### Problem statement:
Of the material below, the lines to be retyped are those from the line containing "have hmxlen : maxes.length" through the line containing "[List.getElem_replicate, Option.map_some, Option.some.injEq]", inclusive; reproduce them exactly.

▼

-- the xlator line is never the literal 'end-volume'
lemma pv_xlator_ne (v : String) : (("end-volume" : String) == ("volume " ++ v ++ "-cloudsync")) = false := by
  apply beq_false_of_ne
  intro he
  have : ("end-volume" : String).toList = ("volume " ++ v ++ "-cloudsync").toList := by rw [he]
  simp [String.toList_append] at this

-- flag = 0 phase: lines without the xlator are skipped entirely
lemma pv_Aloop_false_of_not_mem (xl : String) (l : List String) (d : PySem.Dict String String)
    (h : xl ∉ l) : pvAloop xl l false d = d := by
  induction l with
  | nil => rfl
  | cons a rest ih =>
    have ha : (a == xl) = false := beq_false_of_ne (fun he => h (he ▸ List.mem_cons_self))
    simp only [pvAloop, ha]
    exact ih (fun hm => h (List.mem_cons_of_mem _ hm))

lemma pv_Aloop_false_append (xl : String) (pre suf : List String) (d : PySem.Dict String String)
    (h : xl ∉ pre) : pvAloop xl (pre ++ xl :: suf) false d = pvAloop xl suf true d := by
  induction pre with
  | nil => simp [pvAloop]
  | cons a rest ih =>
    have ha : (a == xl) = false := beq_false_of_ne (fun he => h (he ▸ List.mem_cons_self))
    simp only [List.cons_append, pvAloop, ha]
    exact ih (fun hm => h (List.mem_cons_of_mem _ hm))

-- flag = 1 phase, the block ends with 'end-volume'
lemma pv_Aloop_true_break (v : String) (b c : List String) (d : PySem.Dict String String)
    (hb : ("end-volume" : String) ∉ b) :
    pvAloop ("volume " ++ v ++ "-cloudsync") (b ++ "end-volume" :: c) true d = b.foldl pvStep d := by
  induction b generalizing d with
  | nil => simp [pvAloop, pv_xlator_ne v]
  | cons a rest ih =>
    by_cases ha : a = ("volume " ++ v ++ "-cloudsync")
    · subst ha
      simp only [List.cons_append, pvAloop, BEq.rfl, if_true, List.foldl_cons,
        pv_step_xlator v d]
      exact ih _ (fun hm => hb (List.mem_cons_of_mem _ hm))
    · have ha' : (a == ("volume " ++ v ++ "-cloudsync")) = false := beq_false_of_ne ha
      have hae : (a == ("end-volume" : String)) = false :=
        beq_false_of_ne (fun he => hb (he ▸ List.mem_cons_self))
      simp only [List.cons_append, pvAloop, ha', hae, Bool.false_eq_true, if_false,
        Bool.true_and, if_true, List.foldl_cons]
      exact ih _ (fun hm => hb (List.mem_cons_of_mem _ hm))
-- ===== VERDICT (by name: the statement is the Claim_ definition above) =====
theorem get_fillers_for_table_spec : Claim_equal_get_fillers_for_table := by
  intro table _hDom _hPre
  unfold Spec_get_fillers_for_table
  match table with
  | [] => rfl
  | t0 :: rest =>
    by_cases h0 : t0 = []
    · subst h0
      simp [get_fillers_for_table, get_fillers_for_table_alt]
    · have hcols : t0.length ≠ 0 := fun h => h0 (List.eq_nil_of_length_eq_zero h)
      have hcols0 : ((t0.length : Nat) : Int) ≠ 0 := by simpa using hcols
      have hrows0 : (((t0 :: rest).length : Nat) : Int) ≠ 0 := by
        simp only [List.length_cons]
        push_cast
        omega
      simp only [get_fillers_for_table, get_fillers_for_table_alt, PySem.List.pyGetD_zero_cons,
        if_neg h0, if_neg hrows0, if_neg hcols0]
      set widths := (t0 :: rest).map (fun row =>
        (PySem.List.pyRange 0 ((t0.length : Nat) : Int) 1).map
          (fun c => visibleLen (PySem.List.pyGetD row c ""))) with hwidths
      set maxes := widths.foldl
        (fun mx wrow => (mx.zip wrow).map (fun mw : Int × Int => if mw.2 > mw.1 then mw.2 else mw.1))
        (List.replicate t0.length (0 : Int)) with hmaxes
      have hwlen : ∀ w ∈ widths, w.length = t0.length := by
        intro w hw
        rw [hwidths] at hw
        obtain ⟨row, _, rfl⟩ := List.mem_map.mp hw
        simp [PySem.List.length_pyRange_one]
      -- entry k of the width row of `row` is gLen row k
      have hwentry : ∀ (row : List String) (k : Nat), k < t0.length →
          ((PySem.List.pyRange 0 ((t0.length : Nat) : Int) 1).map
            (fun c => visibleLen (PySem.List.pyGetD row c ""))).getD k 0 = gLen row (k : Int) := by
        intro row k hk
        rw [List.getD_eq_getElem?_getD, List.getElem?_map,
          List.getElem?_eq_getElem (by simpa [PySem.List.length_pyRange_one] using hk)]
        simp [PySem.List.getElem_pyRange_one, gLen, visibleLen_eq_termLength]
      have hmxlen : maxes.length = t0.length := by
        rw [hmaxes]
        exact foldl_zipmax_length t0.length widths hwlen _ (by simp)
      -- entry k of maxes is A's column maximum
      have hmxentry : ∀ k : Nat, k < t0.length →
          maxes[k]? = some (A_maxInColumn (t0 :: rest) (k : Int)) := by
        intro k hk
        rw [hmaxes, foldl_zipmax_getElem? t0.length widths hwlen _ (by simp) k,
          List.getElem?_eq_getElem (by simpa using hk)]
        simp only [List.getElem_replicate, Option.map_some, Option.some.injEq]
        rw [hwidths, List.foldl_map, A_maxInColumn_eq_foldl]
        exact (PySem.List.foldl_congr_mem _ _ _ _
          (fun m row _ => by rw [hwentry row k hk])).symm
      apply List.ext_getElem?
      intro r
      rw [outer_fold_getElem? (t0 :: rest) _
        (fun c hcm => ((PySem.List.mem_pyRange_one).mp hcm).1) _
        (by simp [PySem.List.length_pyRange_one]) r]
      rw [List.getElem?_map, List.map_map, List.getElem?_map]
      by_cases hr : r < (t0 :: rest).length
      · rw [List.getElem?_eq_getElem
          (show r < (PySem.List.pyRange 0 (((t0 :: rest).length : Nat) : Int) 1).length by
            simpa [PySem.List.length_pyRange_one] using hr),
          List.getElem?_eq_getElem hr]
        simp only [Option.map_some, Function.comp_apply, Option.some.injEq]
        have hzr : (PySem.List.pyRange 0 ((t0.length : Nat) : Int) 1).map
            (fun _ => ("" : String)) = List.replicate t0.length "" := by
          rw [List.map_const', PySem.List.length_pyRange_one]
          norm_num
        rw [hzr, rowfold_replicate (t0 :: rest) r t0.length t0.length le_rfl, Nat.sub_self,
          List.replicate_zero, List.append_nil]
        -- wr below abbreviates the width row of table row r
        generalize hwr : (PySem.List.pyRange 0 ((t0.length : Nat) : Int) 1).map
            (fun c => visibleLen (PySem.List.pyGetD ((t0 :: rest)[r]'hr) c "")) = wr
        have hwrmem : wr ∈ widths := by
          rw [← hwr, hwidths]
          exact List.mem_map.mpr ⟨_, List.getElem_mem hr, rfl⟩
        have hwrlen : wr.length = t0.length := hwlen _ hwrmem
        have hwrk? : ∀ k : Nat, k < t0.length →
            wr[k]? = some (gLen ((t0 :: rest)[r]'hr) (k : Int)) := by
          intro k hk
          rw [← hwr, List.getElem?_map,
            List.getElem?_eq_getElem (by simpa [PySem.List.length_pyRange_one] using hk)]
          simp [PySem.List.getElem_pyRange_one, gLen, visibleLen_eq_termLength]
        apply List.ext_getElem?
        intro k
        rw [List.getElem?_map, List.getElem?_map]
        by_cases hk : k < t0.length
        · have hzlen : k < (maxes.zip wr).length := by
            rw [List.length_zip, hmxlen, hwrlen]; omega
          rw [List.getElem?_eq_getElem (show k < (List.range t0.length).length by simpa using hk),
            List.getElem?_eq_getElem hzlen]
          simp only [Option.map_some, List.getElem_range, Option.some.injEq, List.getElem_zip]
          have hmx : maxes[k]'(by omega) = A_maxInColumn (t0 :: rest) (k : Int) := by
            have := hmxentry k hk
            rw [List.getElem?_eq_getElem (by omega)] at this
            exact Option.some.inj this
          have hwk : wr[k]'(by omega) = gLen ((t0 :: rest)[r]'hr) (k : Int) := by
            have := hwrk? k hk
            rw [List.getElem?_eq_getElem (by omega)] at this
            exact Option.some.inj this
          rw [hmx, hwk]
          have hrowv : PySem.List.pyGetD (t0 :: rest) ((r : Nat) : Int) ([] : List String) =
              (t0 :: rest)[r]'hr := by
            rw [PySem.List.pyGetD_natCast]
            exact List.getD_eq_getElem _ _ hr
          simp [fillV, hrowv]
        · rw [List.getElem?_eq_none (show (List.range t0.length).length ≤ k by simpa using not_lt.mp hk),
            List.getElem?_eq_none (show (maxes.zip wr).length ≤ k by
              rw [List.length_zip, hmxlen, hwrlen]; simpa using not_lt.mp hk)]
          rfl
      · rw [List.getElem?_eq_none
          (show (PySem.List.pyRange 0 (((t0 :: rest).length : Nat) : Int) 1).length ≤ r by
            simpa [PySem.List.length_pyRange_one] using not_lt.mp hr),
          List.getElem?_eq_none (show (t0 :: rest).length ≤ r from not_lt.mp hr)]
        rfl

▲

### Solution for this task:
      have hmxlen : maxes.length = t0.length := by
        rw [hmaxes]
        exact foldl_zipmax_length t0.length widths hwlen _ (by simp)
      -- entry k of maxes is A's column maximum
      have hmxentry : ∀ k : Nat, k < t0.length →
          maxes[k]? = some (A_maxInColumn (t0 :: rest) (k : Int)) := by
        intro k hk
        rw [hmaxes, foldl_zipmax_getElem? t0.length widths hwlen _ (by simp) k,
          List.getElem?_eq_getElem (by simpa using hk)]
        simp only [List.getElem_replicate, Option.map_some, Option.some.injEq]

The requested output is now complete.